4.1 Global Model: All Subgroups

# Fit a single unified model with ALL subgroup variables simultaneously using global approach
# - Unshrunk terms: baseline with reference coding
# - Shrunk prognostic effects: subgroup main effects with strong regularization using one-hot encoding
# - Shrunk predictive effects: treatment interactions with strong regularization using one-hot encoding
global_shrinkage_model <- run_brms_analysis(
  data = data,
  response_type = "continuous",
  response_formula = y ~ trt,
  unshrunk_terms_formula = ~ baseline,
  shrunk_prognostic_formula = ~ 0 + X1 + X2 + X3 + X4 + X5,
  shrunk_predictive_formula = ~ 0 + trt:X1 + trt:X2 + trt:X3 + trt:X4 + trt:X5,
  intercept_prior = "normal(0, 10)",
  unshrunk_prior = "normal(0, 2.5)",
  shrunk_prognostic_prior = "horseshoe(scale_global = 1)",
  shrunk_predictive_prior = "horseshoe(scale_global = 0.5)",
  chains = 2, iter = 2000, warmup = 1000, cores = 2,
  refresh = 0, backend = "cmdstanr"
)
#> Running MCMC with 2 parallel chains...
#> 
#> Chain 2 finished in 8.6 seconds.
#> Chain 1 finished in 8.9 seconds.
#> 
#> Both chains finished successfully.
#> Mean chain execution time: 8.7 seconds.
#> Total execution time: 9.0 seconds.

4.2 Global Model: Summary of Subgroup Effects

Use summary_subgroup_effects() to generate marginal treatment effects for each subgroup.
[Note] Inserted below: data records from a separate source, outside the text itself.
-- pv_equiv track=rewrite | github.com/GtTmy/gmusic-downloader | downloader.py | trim_name
-- ===== SOURCE A (Python) =====
-- def trim_name(name):
--     """ replace "/" and "." to "_"
--     if name length is more than 30, it is shorten to 30.
--     """
--     illigal_char = ("/",".",":","<",">",";","*","?","\"","|",",","*")
--     tmp = name
--     for el in illigal_char:
--         tmp = tmp.replace(el, "_")
--
--     if len(tmp) > 30:
--         tmp = tmp[:30]
--     return tmp
-- ===== SOURCE B (Python) =====
-- def trim_name(name):
--     """ replace "/" and "." to "_"
--     if name length is more than 30, it is shorten to 30.
--     """
--     illegal = set('/.:<>;*?"|,')
--     tmp = ''.join('_' if c in illegal else c for c in name)
--     if len(tmp) > 30:
--         tmp = tmp[:30]
--     return tmp
-- ===== Notes on version B (the rewrite author's own statement) =====
-- stated objective: alternative
-- what changed: B replaces A's twelve full-string .replace passes by a single character-by-character pass that emits an underscore for characters in an illegal-character set, then applies the same truncation to 30; same O(n) asymptotics, and CPython's C-level .replace makes A faster in practice.
import Mathlib
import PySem

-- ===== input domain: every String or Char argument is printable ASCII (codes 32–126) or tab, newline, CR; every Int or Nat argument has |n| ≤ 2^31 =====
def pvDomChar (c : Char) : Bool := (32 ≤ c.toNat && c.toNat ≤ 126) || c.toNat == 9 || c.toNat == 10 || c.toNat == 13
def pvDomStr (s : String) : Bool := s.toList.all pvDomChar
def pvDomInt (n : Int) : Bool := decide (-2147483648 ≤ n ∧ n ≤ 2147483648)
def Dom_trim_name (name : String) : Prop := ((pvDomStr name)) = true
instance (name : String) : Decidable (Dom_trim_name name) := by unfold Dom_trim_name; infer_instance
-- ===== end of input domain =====

-- B replaces A's twelve full-string .replace passes by one character-by-character pass over an illegal-character set (same truncation to 30); an alternative single-pass decomposition, not claimed faster.


-- ===== PORT A =====
def trim_name (name : String) : String :=
  let illigal_char : List String := ["/", ".", ":", "<", ">", ";", "*", "?", "\"", "|", ",", "*"]
  let tmp := illigal_char.foldl (fun tmp el => PySem.Str.replace tmp el "_") name
  if PySem.Str.len tmp > 30 then PySem.Str.slice tmp none (some 30) else tmp

-- ===== PORT B =====
def trimIllegal : List Char := ['/', '.', ':', '<', '>', ';', '*', '?', '"', '|', ',']

def trim_name_alt (name : String) : String :=
  let tmp := String.ofList (name.toList.map (fun c => if trimIllegal.contains c then '_' else c))
  if PySem.Str.len tmp > 30 then PySem.Str.slice tmp none (some 30) else tmp

-- ===== PRECONDITION & SPEC =====
def Spec_trim_name (name : String) (out : String) : Prop := out = trim_name_alt name
instance (name : String) (out : String) : Decidable (Spec_trim_name name out) := by unfold Spec_trim_name; infer_instance

-- ===== CLAIM (what is proved, stated in full; the proofs are below) =====
def Claim_equal_trim_name : Prop := ∀ (name : String), Dom_trim_name name → Spec_trim_name name (trim_name name)

-- ===== LEMMAS AND PROOFS =====

-- replacing a single character by a single character is a per-character map
theorem replace_go_single (a b : Char) :
    ∀ (fuel : Nat) (l acc : List Char), l.length ≤ fuel →
      PySem.Chars.replace.go [a] [b] fuel l acc
        = acc.reverse ++ l.map (fun c => if c = a then b else c) := by
  intro fuel
  induction fuel with
  | zero =>
    intro l acc h
    have : l = [] := List.eq_nil_of_length_eq_zero (Nat.le_zero.mp h)
    subst this
    simp [PySem.Chars.replace.go]
  | succ n ih =>
    intro l acc h
    cases l with
    | nil => simp [PySem.Chars.replace.go]
    | cons c t =>
      by_cases hc : c = a
      · subst hc
        have hp : List.isPrefixOf [c] (c :: t) = true := by
          simp [List.isPrefixOf]
        rw [PySem.Chars.replace.go]
        simp only [hp, if_true, List.length_cons, List.length_nil, List.drop_succ_cons,
          List.drop_zero]
        rw [ih t ([b].reverse ++ acc) (by simpa using Nat.lt_succ_iff.mp (by simpa using h))]
        simp
      · have hp : List.isPrefixOf [a] (c :: t) = false := by
          simp only [List.isPrefixOf, Bool.and_eq_false_iff]
          left
          simp [beq_eq_false_iff_ne]
          exact fun hh => hc hh.symm
        rw [PySem.Chars.replace.go]
        simp only [hp]
        rw [ih t (c :: acc) (by simpa using Nat.lt_succ_iff.mp (by simpa using h))]
        simp [hc]

theorem replace_single (a b : Char) (s : List Char) :
    PySem.Chars.replace s [a] [b] = s.map (fun c => if c = a then b else c) := by
  rw [PySem.Chars.replace]
  simp only [List.isEmpty_cons, if_false, Bool.false_eq_true]
  simpa using replace_go_single a b s.length s [] (le_refl _)

-- one more single-character replacement extends the set-based map by one character
theorem mapset (a : Char) (S S' : List Char) (hS : S' = S ++ [a]) (s : List Char) :
    (s.map (fun c => if S.contains c then '_' else c)).map (fun c => if c = a then '_' else c)
      = s.map (fun c => if S'.contains c then '_' else c) := by
  subst hS
  rw [List.map_map]
  refine List.map_congr_left ?_
  intro c _
  by_cases h1 : S.contains c = true <;> by_cases h2 : c = a <;>
    simp_all

theorem mapset0 (a : Char) (s : List Char) :
    s.map (fun c => if c = a then '_' else c)
      = s.map (fun c => if ([a] : List Char).contains c then '_' else c) := by
  refine List.map_congr_left ?_
  intro c _
  simp

theorem contains_extra (c : Char) :
    (trimIllegal ++ ['*']).contains c = trimIllegal.contains c := by
  by_cases h : c = '*'
  · subst h; decide
  · simp [h]

set_option maxHeartbeats 1000000 in
theorem trim_name_spec : Claim_equal_trim_name := by
  intro name _
  unfold Spec_trim_name trim_name trim_name_alt
  simp only [List.foldl, PySem.Str.replace, String.toList_ofList]
  suffices h :
      PySem.Chars.replace (PySem.Chars.replace (PySem.Chars.replace (PySem.Chars.replace
        (PySem.Chars.replace (PySem.Chars.replace (PySem.Chars.replace (PySem.Chars.replace
        (PySem.Chars.replace (PySem.Chars.replace (PySem.Chars.replace (PySem.Chars.replace
        name.toList "/".toList "_".toList) ".".toList "_".toList) ":".toList "_".toList)
        "<".toList "_".toList) ">".toList "_".toList) ";".toList "_".toList) "*".toList "_".toList)
        "?".toList "_".toList) "\"".toList "_".toList) "|".toList "_".toList) ",".toList "_".toList)
        "*".toList "_".toList
      = name.toList.map (fun c => if trimIllegal.contains c then '_' else c) by
    rw [h]
  have t1 : ("/" : String).toList = ['/'] := rfl
  have t2 : ("." : String).toList = ['.'] := rfl
  have t3 : (":" : String).toList = [':'] := rfl
  have t4 : ("<" : String).toList = ['<'] := rfl
  have t5 : (">" : String).toList = ['>'] := rfl
  have t6 : (";" : String).toList = [';'] := rfl
  have t7 : ("*" : String).toList = ['*'] := rfl
  have t8 : ("?" : String).toList = ['?'] := rfl
  have t9 : ("\"" : String).toList = ['"'] := rfl
  have t10 : ("|" : String).toList = ['|'] := rfl
  have t11 : ("," : String).toList = [','] := rfl
  have t12 : ("_" : String).toList = ['_'] := rfl
  rw [t1, t2, t3, t4, t5, t6, t7, t8, t9, t10, t11, t12]
  simp only [replace_single]
  rw [mapset0 '/']
  rw [mapset '.' ['/'] ['/', '.'] rfl]
  rw [mapset ':' ['/', '.'] ['/', '.', ':'] rfl]
  rw [mapset '<' ['/', '.', ':'] ['/', '.', ':', '<'] rfl]
  rw [mapset '>' ['/', '.', ':', '<'] ['/', '.', ':', '<', '>'] rfl]
  rw [mapset ';' ['/', '.', ':', '<', '>'] ['/', '.', ':', '<', '>', ';'] rfl]
  rw [mapset '*' ['/', '.', ':', '<', '>', ';'] ['/', '.', ':', '<', '>', ';', '*'] rfl]
  rw [mapset '?' ['/', '.', ':', '<', '>', ';', '*'] ['/', '.', ':', '<', '>', ';', '*', '?'] rfl]
  rw [mapset '"' ['/', '.', ':', '<', '>', ';', '*', '?']
    ['/', '.', ':', '<', '>', ';', '*', '?', '"'] rfl]
  rw [mapset '|' ['/', '.', ':', '<', '>', ';', '*', '?', '"']
    ['/', '.', ':', '<', '>', ';', '*', '?', '"', '|'] rfl]
  rw [mapset ',' ['/', '.', ':', '<', '>', ';', '*', '?', '"', '|']
    ['/', '.', ':', '<', '>', ';', '*', '?', '"', '|', ','] rfl]
  rw [mapset '*' ['/', '.', ':', '<', '>', ';', '*', '?', '"', '|', ',']
    (['/', '.', ':', '<', '>', ';', '*', '?', '"', '|', ','] ++ ['*']) rfl]
  refine List.map_congr_left ?_
  intro c _
  rw [show (['/', '.', ':', '<', '>', ';', '*', '?', '"', '|', ','] : List Char) = trimIllegal from rfl,
    contains_extra]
The function automatically extracts all treatment interactions from the fitted model:

global_summary <- summary_subgroup_effects(brms_fit = global_shrinkage_model)
#> --- Calculating specific subgroup effects... ---
#> Step 1: Identifying subgroups and creating counterfactuals...
#> ...detected subgroup variable(s): X1, X2, X3, X4, X5
#> Step 2: Generating posterior predictions...
#> Step 3: Calculating marginal effects...
#> Done.

# Print the summary of subgroup-specific treatment effects
print(global_summary)
#> $estimates
#> # A tibble: 12 × 4
#>    Subgroup Median CI_Lower CI_Upper
#>    <chr>     <dbl>    <dbl>    <dbl>
#>  1 X1: A     -3.66    -5.75    -1.47
#>  2 X1: B     -3.84    -5.86    -1.77
#>  3 X1: C     -4.96    -7.50    -2.90
#>  4 X2: A     -4.21    -6.22    -2.32
#>  5 X2: B     -4.09    -6.12    -2.20
#>  6 X3: A     -4.71    -7.22    -2.52
#>  7 X3: B     -3.91    -6.01    -1.67
#>  8 X3: C     -3.92    -5.94    -1.83
#>  9 X4: A     -4.19    -6.09    -2.31
#> 10 X4: B     -4.10    -6.16    -2.26
#> 11 X5: A     -4.18    -6.20    -2.35
#> 12 X5: B     -4.14    -6.04    -2.26
#> 
#> $response_type
#> [1] "continuous"
#> 
#> $ci_level
#> [1] 0.95
#> 
#> $trt_var
#> [1] "trt"
#> 
#> attr(,"class")
#> [1] "subgroup_summary"

4.3 Global Model: Visualization

Use the plot() function to create a forest plot from the summary object:

plot(global_summary, title = "Global Model: All Subgroup Variables")
#> Preparing data for plotting...
#> Generating plot...
#> Done.

5 Comparing Multiple Models in One Plot

The plot() function supports comparing multiple models side-by-side. Pass a named list of subgroup_summary objects to create a comparative forest plot.

5.1 Example: Comparing One-way vs Global Models

# Combine summaries for comparison
combined <- combine_summaries(list(
  "One-way" = combined_oneway,
  "Global" = global_summary
))

# Plot the comparison
plot(combined, title = "Comparing One-way vs Global Models")
#> Preparing data for plotting...
#> Generating plot...
#> Done.

Wang, Yun, Wenda Tu, William Koh, James Travis, Robert Abugov, Kiya Hamilton, Mengjie Zheng, Roberto Crackel, Pablo Bonangelino, and Mark Rothmann. 2024. Bayesian hierarchical models for subgroup analysis.” Pharmaceutical Statistics 23: 1065–83.
Wolbers, Marcel, Mar Vázquez Rabuñal, Ke Li, Kaspar Rufibach, and Daniel Sabanés Bové. 2025. Using shrinkage methods to estimate treatment effects in overlapping subgroups in randomized clinical trials with a time-to-event endpoint.” Statistical Methods in Medical Research, 1–12.